On March 1, 1982, the Soviet Venera 13 lander survived for 127 minutes (the planned design life was 32 minutes) in an environment with a temperature of 457 °C (855 °F) and a pressure of 89 Earth atmospheres (9.0 MPa). The photo composite above shows the soil and rocks near the lander.
Here’s another Venera image that shows a hint of yellow atmosphere. – Anthony
Steve, thanks for the topic, it has been a great discussion.
dr.bill, I have more or less been trying to follow the discussion here. I will admit that my thermo-dynomics education was very weak, the prof had a heart attack and we got stuck with an organic chemistry teacher whose opening statement to the class was “I hate thermodynamics and you are going to pay…” nough said.
I remember PV=nRT as the ideal gas law.
Are you stating that since Venus is an “open” system the gas law does not apply?
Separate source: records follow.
-- pv_equiv track=rewrite | github.com/ethanvert/15112-TP | Scrap.py | ct1
-- ===== SOURCE A (Python) =====
-- def ct1(s):
--   t = ''
--   u = t
--   n = 0
--   s = s[1:]
--   for c in s:
--     if c.isspace():
--       n += 1
--     elif c.islower():
--       t += c.upper() * n
--     elif c.isalpha():
--       u += c
--   return f'{t}-{u}-{n}'
-- ===== SOURCE B (Python) =====
-- def ct1(s):
--   r = s[1:]
--   n = sum(1 for c in r if c.isspace())
--   u = ''.join(c for c in r if c.isalpha() and not c.islower())
--   t = ''
--   k = 0
--   for c in r:
--     if c.isspace():
--       k += 1
--     elif c.islower():
--       t += c.upper() * k
--   return f'{t}-{u}-{n}'
-- ===== Notes on version B (the rewrite author's own statement) =====
-- stated objective: alternative
-- what changed: Replaces A's single unified classification loop with three independent passes: a count of spaces, a filter building the uppercase-letter string, and a separate running-counter loop that only builds t.
import Mathlib
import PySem

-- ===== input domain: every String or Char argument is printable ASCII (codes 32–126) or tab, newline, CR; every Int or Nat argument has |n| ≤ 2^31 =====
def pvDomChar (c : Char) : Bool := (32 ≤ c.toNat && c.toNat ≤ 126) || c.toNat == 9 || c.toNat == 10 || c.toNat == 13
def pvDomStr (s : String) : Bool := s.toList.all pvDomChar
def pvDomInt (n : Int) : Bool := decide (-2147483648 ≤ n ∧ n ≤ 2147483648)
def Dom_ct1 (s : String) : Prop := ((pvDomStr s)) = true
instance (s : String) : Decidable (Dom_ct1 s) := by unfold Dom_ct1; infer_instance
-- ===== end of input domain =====

-- B replaces A's single three-way classification loop by three independent passes
-- (space count, uppercase-letter filter, and a running-counter loop building only t);
-- objective: alternative decomposition, same cost.

-- ===== PORT A =====
-- the body of A's for-loop over s[1:], state (t, u, n)
def ct1StepA (acc : List Char × List Char × Int) (c : Char) : List Char × List Char × Int :=
  if PySem.Chars.isspace c then (acc.1, acc.2.1, acc.2.2 + 1)
  else if PySem.Chars.islower c then
    (acc.1 ++ List.replicate acc.2.2.toNat (PySem.Chars.upperChar c), acc.2.1, acc.2.2)
  else if PySem.Chars.isalpha c then (acc.1, acc.2.1 ++ [c], acc.2.2)
  else acc

def ct1 (s : String) : String :=
  let r := PySem.List.slice s.toList (some 1) none
  let fin := r.foldl ct1StepA ([], [], 0)
  String.mk (fin.1 ++ '-' :: fin.2.1 ++ '-' :: PySem.Int.toChars fin.2.2)

-- ===== PORT B =====
-- the body of B's t-loop over s[1:], state (t, k)
def ct1StepT (acc : List Char × Int) (c : Char) : List Char × Int :=
  if PySem.Chars.isspace c then (acc.1, acc.2 + 1)
  else if PySem.Chars.islower c then
    (acc.1 ++ List.replicate acc.2.toNat (PySem.Chars.upperChar c), acc.2)
  else acc

def ct1_alt (s : String) : String :=
  let r := PySem.List.slice s.toList (some 1) none
  let n : Int := (r.countP (fun c => PySem.Chars.isspace c) : Int)
  let u := r.filter (fun c => PySem.Chars.isalpha c && !PySem.Chars.islower c)
  let t := (r.foldl ct1StepT ([], 0)).1
  String.mk (t ++ '-' :: u ++ '-' :: PySem.Int.toChars n)

-- ===== PRECONDITION & SPEC =====
def Spec_ct1 (s : String) (out : String) : Prop := out = ct1_alt s
instance (s : String) (out : String) : Decidable (Spec_ct1 s out) := by unfold Spec_ct1; infer_instance

-- ===== CLAIM (what is proved, stated in full; the proofs are below) =====
def Claim_equal_ct1 : Prop := ∀ (s : String), Dom_ct1 s → Spec_ct1 s (ct1 s)

-- ===== LEMMAS AND PROOFS =====

-- a whitespace character is never alphabetic (codes are disjoint by the PySem definitions)
lemma space_not_alpha (c : Char) (h : PySem.Chars.isspace c = true) :
    PySem.Chars.isalpha c = false := by
  simp only [PySem.Chars.isspace, PySem.Chars.isalpha, PySem.Chars.isupper, PySem.Chars.islower,
    Char.le_def, Bool.or_eq_true, Bool.and_eq_true, decide_eq_true_eq] at *
  have hA : ('A' : Char).val.toNat = 65 := by decide
  have hZ : ('Z' : Char).val.toNat = 90 := by decide
  have ha : ('a' : Char).val.toNat = 97 := by decide
  have hz : ('z' : Char).val.toNat = 122 := by decide
  simp only [UInt32.le_iff_toNat_le, hA, hZ, ha, hz, Bool.or_eq_false_iff, Bool.and_eq_false_iff,
    decide_eq_false_iff_not, not_le] at *
  unfold Char.toNat at h
  omega

-- A's unified loop, started at (t, u, n), computes exactly B's three aggregates
lemma loop_eq (l : List Char) (t u : List Char) (n : Int) :
    l.foldl ct1StepA (t, u, n) =
      ((l.foldl ct1StepT (t, n)).1,
       u ++ l.filter (fun c => PySem.Chars.isalpha c && !PySem.Chars.islower c),
       n + (l.countP (fun c => PySem.Chars.isspace c) : Int)) := by
  induction l generalizing t u n with
  | nil => simp
  | cons c l ih =>
    by_cases hs : PySem.Chars.isspace c = true
    · have ha := space_not_alpha c hs
      simp [List.foldl_cons, ct1StepA, ct1StepT, hs, ha, ih]
      ring
    · by_cases hl : PySem.Chars.islower c = true
      · simp [List.foldl_cons, ct1StepA, ct1StepT, hs, hl, ih]
      · by_cases hal : PySem.Chars.isalpha c = true
        · simp [List.foldl_cons, ct1StepA, ct1StepT, hs, hl, hal, ih]
        · simp [List.foldl_cons, ct1StepA, ct1StepT, hs, hl, hal, ih]

-- ===== VERDICT (by name: the statement is the Claim_ definition above) =====
theorem ct1_spec : Claim_equal_ct1 := by
  intro s _
  show ct1 s = ct1_alt s
  unfold ct1 ct1_alt
  simp only [loop_eq]
  simp
-- pv_equiv track=rewrite | github.com/NPGrant81/fantasy-football-pi | backend/scripts/load_mfl_html_normalized.py | _single_int_from_rows
-- ===== SOURCE A (Python) =====
-- import math
-- from typing import Any
--
-- def _safe_int(value: Any) -> int | None:
--     if value is None:
--         return None
--     if isinstance(value, float) and math.isnan(value):
--         return None
--     text = str(value).strip()
--     if not text:
--         return None
--     try:
--         return int(float(text))
--     except Exception:  # noqa: BLE001
--         return None
--
-- def _single_int_from_rows(rows: list[dict[str, Any]], key: str) -> int | None:
--     values = {
--         value
--         for row in rows
--         if (value := _safe_int(row.get(key))) is not None
--     }
--     if len(values) == 1:
--         return values.pop()
--     return None
-- ===== SOURCE B (Python) =====
-- import math
-- from typing import Any
--
--
-- def _safe_int(value: Any) -> int | None:
--     if value is None:
--         return None
--     if isinstance(value, float) and math.isnan(value):
--         return None
--     text = str(value).strip()
--     if not text:
--         return None
--     try:
--         return int(float(text))
--     except Exception:  # noqa: BLE001
--         return None
--
--
-- def _single_int_from_rows(rows: list[dict[str, Any]], key: str) -> int | None:
--     found = None
--     for row in rows:
--         v = _safe_int(row.get(key))
--         if v is None:
--             continue
--         if found is None:
--             found = v
--         elif v != found:
--             return None
--     return found
-- ===== Notes on version B (the rewrite author's own statement) =====
-- stated objective: alternative
-- what changed: Replaces the set comprehension plus len==1/pop with a single-pass scan that tracks one 'found' scalar and returns None immediately on the first divergent value (early exit), never materializing a set.
import Mathlib
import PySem

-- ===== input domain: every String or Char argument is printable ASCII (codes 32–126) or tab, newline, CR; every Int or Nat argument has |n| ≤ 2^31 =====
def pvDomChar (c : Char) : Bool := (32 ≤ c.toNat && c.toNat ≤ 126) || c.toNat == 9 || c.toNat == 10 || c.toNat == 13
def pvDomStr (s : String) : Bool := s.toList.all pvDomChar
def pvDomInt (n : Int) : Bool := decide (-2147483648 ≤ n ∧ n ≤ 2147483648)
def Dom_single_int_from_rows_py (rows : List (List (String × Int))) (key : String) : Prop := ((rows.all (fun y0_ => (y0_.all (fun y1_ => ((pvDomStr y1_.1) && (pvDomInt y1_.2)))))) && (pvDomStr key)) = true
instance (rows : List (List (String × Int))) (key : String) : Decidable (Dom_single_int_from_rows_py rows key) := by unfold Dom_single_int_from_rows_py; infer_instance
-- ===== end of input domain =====

-- B changes the decomposition: one tracked scalar with an early exit instead of building a set and sizing it.
-- ===== PORT A =====
-- _safe_int(value) for value : Option Int: the NaN branch never fires (value is an int),
-- and int(float(str(n))) = n exactly for |n| ≤ 2^31 (Dom bound, well below 2^53) — exact there.
def safeInt_py (value : Option Int) : Option Int :=
  match value with
  | none => none
  | some n =>
    let text := PySem.Str.strip (PySem.Int.toStr n)
    if text = "" then none else some n

def single_int_from_rows_py (rows : List (List (String × Int))) (key : String) : Option Int :=
  -- set comprehension: build the set of non-None _safe_int(row.get(key))
  let values : PySem.Set Int := rows.foldl (fun s row =>
    match safeInt_py ((PySem.Dict.mk row).get? key) with
    | some v => PySem.Set.add s v
    | none => s) PySem.Set.empty
  -- if len(values) == 1: return values.pop()  (pop of a 1-element set is its element)
  if PySem.Set.len values = 1 then values.head? else none

-- ===== PORT B =====
def singleGo (key : String) (found : Option Int) : List (List (String × Int)) → Option Int
  | [] => found
  | row :: rest =>
    match safeInt_py ((PySem.Dict.mk row).get? key) with
    | none => singleGo key found rest
    | some v =>
      match found with
      | none => singleGo key (some v) rest
      | some f => if v = f then singleGo key found rest else none

def single_int_from_rows_py_alt (rows : List (List (String × Int))) (key : String) : Option Int :=
  singleGo key none rows

-- ===== PRECONDITION & SPEC =====
def Spec_single_int_from_rows_py (rows : List (List (String × Int))) (key : String) (out : Option Int) : Prop := out = single_int_from_rows_py_alt rows key
instance (rows : List (List (String × Int))) (key : String) (out : Option Int) : Decidable (Spec_single_int_from_rows_py rows key out) := by unfold Spec_single_int_from_rows_py; infer_instance

-- ===== CLAIM (what is proved, stated in full; the proofs are below) =====
def Claim_equal_single_int_from_rows_py : Prop := ∀ (rows : List (List (String × Int))) (key : String), Dom_single_int_from_rows_py rows key → Spec_single_int_from_rows_py rows key (single_int_from_rows_py rows key)

-- ===== LEMMAS AND PROOFS =====

-- the fold A performs, abstracted over the starting set
def buildSet (key : String) (s : PySem.Set Int) (rows : List (List (String × Int))) : PySem.Set Int :=
  rows.foldl (fun s row =>
    match safeInt_py ((PySem.Dict.mk row).get? key) with
    | some v => PySem.Set.add s v
    | none => s) s

-- the final len-1 check of A, as a match on the element list
def finishSet (s : PySem.Set Int) : Option Int :=
  match s with
  | [v] => some v
  | _ => none

lemma mem_buildSet {key : String} {s : PySem.Set Int} {x : Int} (rows : List (List (String × Int)))
    (hx : x ∈ s) : x ∈ buildSet key s rows := by
  induction rows generalizing s with
  | nil => exact hx
  | cons r rest ih =>
    simp only [buildSet, List.foldl] at *
    cases h : safeInt_py ((PySem.Dict.mk r).get? key) with
    | none => exact ih hx
    | some v =>
      apply ih
      simp only [PySem.Set.add]
      split
      · exact hx
      · exact List.mem_append_left _ hx

lemma finish_two {key : String} {s : PySem.Set Int} {u v : Int}
    (hu : u ∈ s) (hv : v ∈ s) (hne : u ≠ v) (rows : List (List (String × Int))) :
    finishSet (buildSet key s rows) = none := by
  have hu' := mem_buildSet (key := key) rows hu
  have hv' := mem_buildSet (key := key) rows hv
  unfold finishSet
  split
  · rename_i w h
    rw [h] at hu' hv'
    simp at hu' hv'
    exact absurd (hu'.trans hv'.symm) hne
  · rfl

-- the main invariant: B's loop with accumulator `found` equals A's fold started from the matching set
lemma go_eq_finish (key : String) (rows : List (List (String × Int))) :
    ∀ (found : Option Int),
      singleGo key found rows = finishSet (buildSet key (found.elim [] (fun v => [v])) rows) := by
  induction rows with
  | nil =>
    intro found
    cases found <;> simp [singleGo, buildSet, finishSet]
  | cons r rest ih =>
    intro found
    simp only [singleGo, buildSet, List.foldl]
    cases h : safeInt_py ((PySem.Dict.mk r).get? key) with
    | none => exact ih found
    | some v =>
      cases found with
      | none =>
        have := ih (some v)
        simpa [buildSet, PySem.Set.add, PySem.Set.empty, PySem.Set.contains] using this
      | some f =>
        by_cases hvf : v = f
        · subst hvf
          have := ih (some v)
          simpa [buildSet, PySem.Set.add, PySem.Set.contains] using this
        · simp only [if_neg hvf]
          have hadd : PySem.Set.add [f] v = [f, v] := by
            simp [PySem.Set.add, PySem.Set.contains]
            intro hc
            exact hvf hc
          exact (finish_two (key := key) (u := f) (v := v)
            (s := PySem.Set.add [f] v)
            (by rw [hadd]; simp) (by rw [hadd]; simp)
            (fun h' => hvf h'.symm) rest).symm

-- A's final len-1 check equals finishSet
lemma finish_of_len (s : PySem.Set Int) :
    (if PySem.Set.len s = 1 then s.head? else none) = finishSet s := by
  match s with
  | [] => simp [finishSet, PySem.Set.len]
  | [v] => simp [finishSet, PySem.Set.len]
  | (a :: b :: t) =>
    have : ¬ PySem.Set.len (a :: b :: t) = 1 := by
      simp [PySem.Set.len]; omega
    simp only [if_neg this]
    rfl

lemma a_eq_finish (rows : List (List (String × Int))) (key : String) :
    single_int_from_rows_py rows key = finishSet (buildSet key PySem.Set.empty rows) := by
  unfold single_int_from_rows_py
  exact finish_of_len _

-- ===== VERDICT (by name: the statement is the Claim_ definition above) =====
theorem single_int_from_rows_py_spec : Claim_equal_single_int_from_rows_py := by
  intro rows key _
  unfold Spec_single_int_from_rows_py single_int_from_rows_py_alt
  rw [a_eq_finish, go_eq_finish]
  rfl
-- pv_equiv track=rewrite | github.com/r2dt-bio/R2DT | utils/stockholm.py | repair_secondary_structure
-- ===== SOURCE A (Python) =====
-- def repair_secondary_structure(structure: str) -> tuple[str, list[str]]:
--     """
--     Attempt to repair a secondary structure with unbalanced brackets.
--
--     Strategy:
--     - Unmatched ')' with no corresponding '(' → convert to '.'
--     - Unmatched '(' with no corresponding ')' → convert to '.'
--     - Same logic applies to other bracket types and pseudoknot notation
--
--     Args:
--         structure: Secondary structure in dot-bracket notation
--
--     Returns:
--         Tuple of (repaired_structure, list_of_repairs_made)
--     """
--     repairs = []
--     struct_list = list(structure)
--
--     # Define bracket pairs to check
--     bracket_pairs = [
--         ("(", ")"),
--         ("[", "]"),
--         ("{", "}"),
--         ("<", ">"),
--     ]
--
--     # Add letter pairs for pseudoknot notation
--     for letter in "ABCDEFGHIJKLMNOPQRSTUVWXYZ":
--         if letter in structure or letter.lower() in structure:
--             bracket_pairs.append((letter, letter.lower()))
--
--     for open_b, close_b in bracket_pairs:
--         # First pass: fix unmatched close brackets
--         stack = []
--         for i, c in enumerate(struct_list):
--             if c == open_b:
--                 stack.append(i)
--             elif c == close_b:
--                 if not stack:
--                     # Unmatched close bracket - convert to dot
--                     struct_list[i] = "."
--                     repairs.append(
--                         f"Position {i+1}: '{close_b}' → '.' (no matching '{open_b}')"
--                     )
--                 else:
--                     stack.pop()
--
--         # Second pass: fix unmatched open brackets (remaining in stack)
--         for pos in stack:
--             struct_list[pos] = "."
--             repairs.append(
--                 f"Position {pos+1}: '{open_b}' → '.' (no matching '{close_b}')"
--             )
--
--     return "".join(struct_list), repairs
-- ===== SOURCE B (Python) =====
-- def repair_secondary_structure(structure: str) -> tuple[str, list[str]]:
--     """Single left-to-right pass with per-bracket-type stacks and repair buckets."""
--     pairs = [("(", ")"), ("[", "]"), ("{", "}"), ("<", ">")]
--     for letter in "ABCDEFGHIJKLMNOPQRSTUVWXYZ":
--         if letter in structure or letter.lower() in structure:
--             pairs.append((letter, letter.lower()))
--
--     kind = {}
--     for t, (open_b, close_b) in enumerate(pairs):
--         kind[open_b] = (t, True)
--         kind[close_b] = (t, False)
--
--     stacks = [[] for _ in pairs]
--     closes = [[] for _ in pairs]
--     chars = list(structure)
--
--     for i, c in enumerate(chars):
--         hit = kind.get(c)
--         if hit is None:
--             continue
--         t, is_open = hit
--         if is_open:
--             stacks[t].append(i)
--         elif stacks[t]:
--             stacks[t].pop()
--         else:
--             closes[t].append(i)
--             chars[i] = "."
--
--     repairs = []
--     for (open_b, close_b), stk, cls in zip(pairs, stacks, closes):
--         for i in cls:
--             repairs.append(f"Position {i+1}: '{close_b}' → '.' (no matching '{open_b}')")
--         for i in stk:
--             chars[i] = "."
--             repairs.append(f"Position {i+1}: '{open_b}' → '.' (no matching '{close_b}')")
--
--     return "".join(chars), repairs
-- ===== Notes on version B (the rewrite author's own statement) =====
-- stated objective: faster
-- what changed: A rescans the whole structure once per bracket type (4 fixed + active letter pairs), mutating the list between passes; B makes one left-to-right pass with a char->(type,is_open) dict and per-type stacks/close-buckets, then assembles the repairs grouped per type in A's canonical order.
import Mathlib
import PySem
And if so what about the effects of gravity? What about the chart that shows that about 1 earth’s atmosphere the temp on Venus is similar to that of earth? Is the problem that the atmospheric gas on Venus is not being actively compressed or expanded?
Jeremy – yes I understand that g and Cp are bound to be different. My question was why is Cp for Venus be 85% of Earth’s. The point is that we cannot asser that the lapse rate is independent from composition.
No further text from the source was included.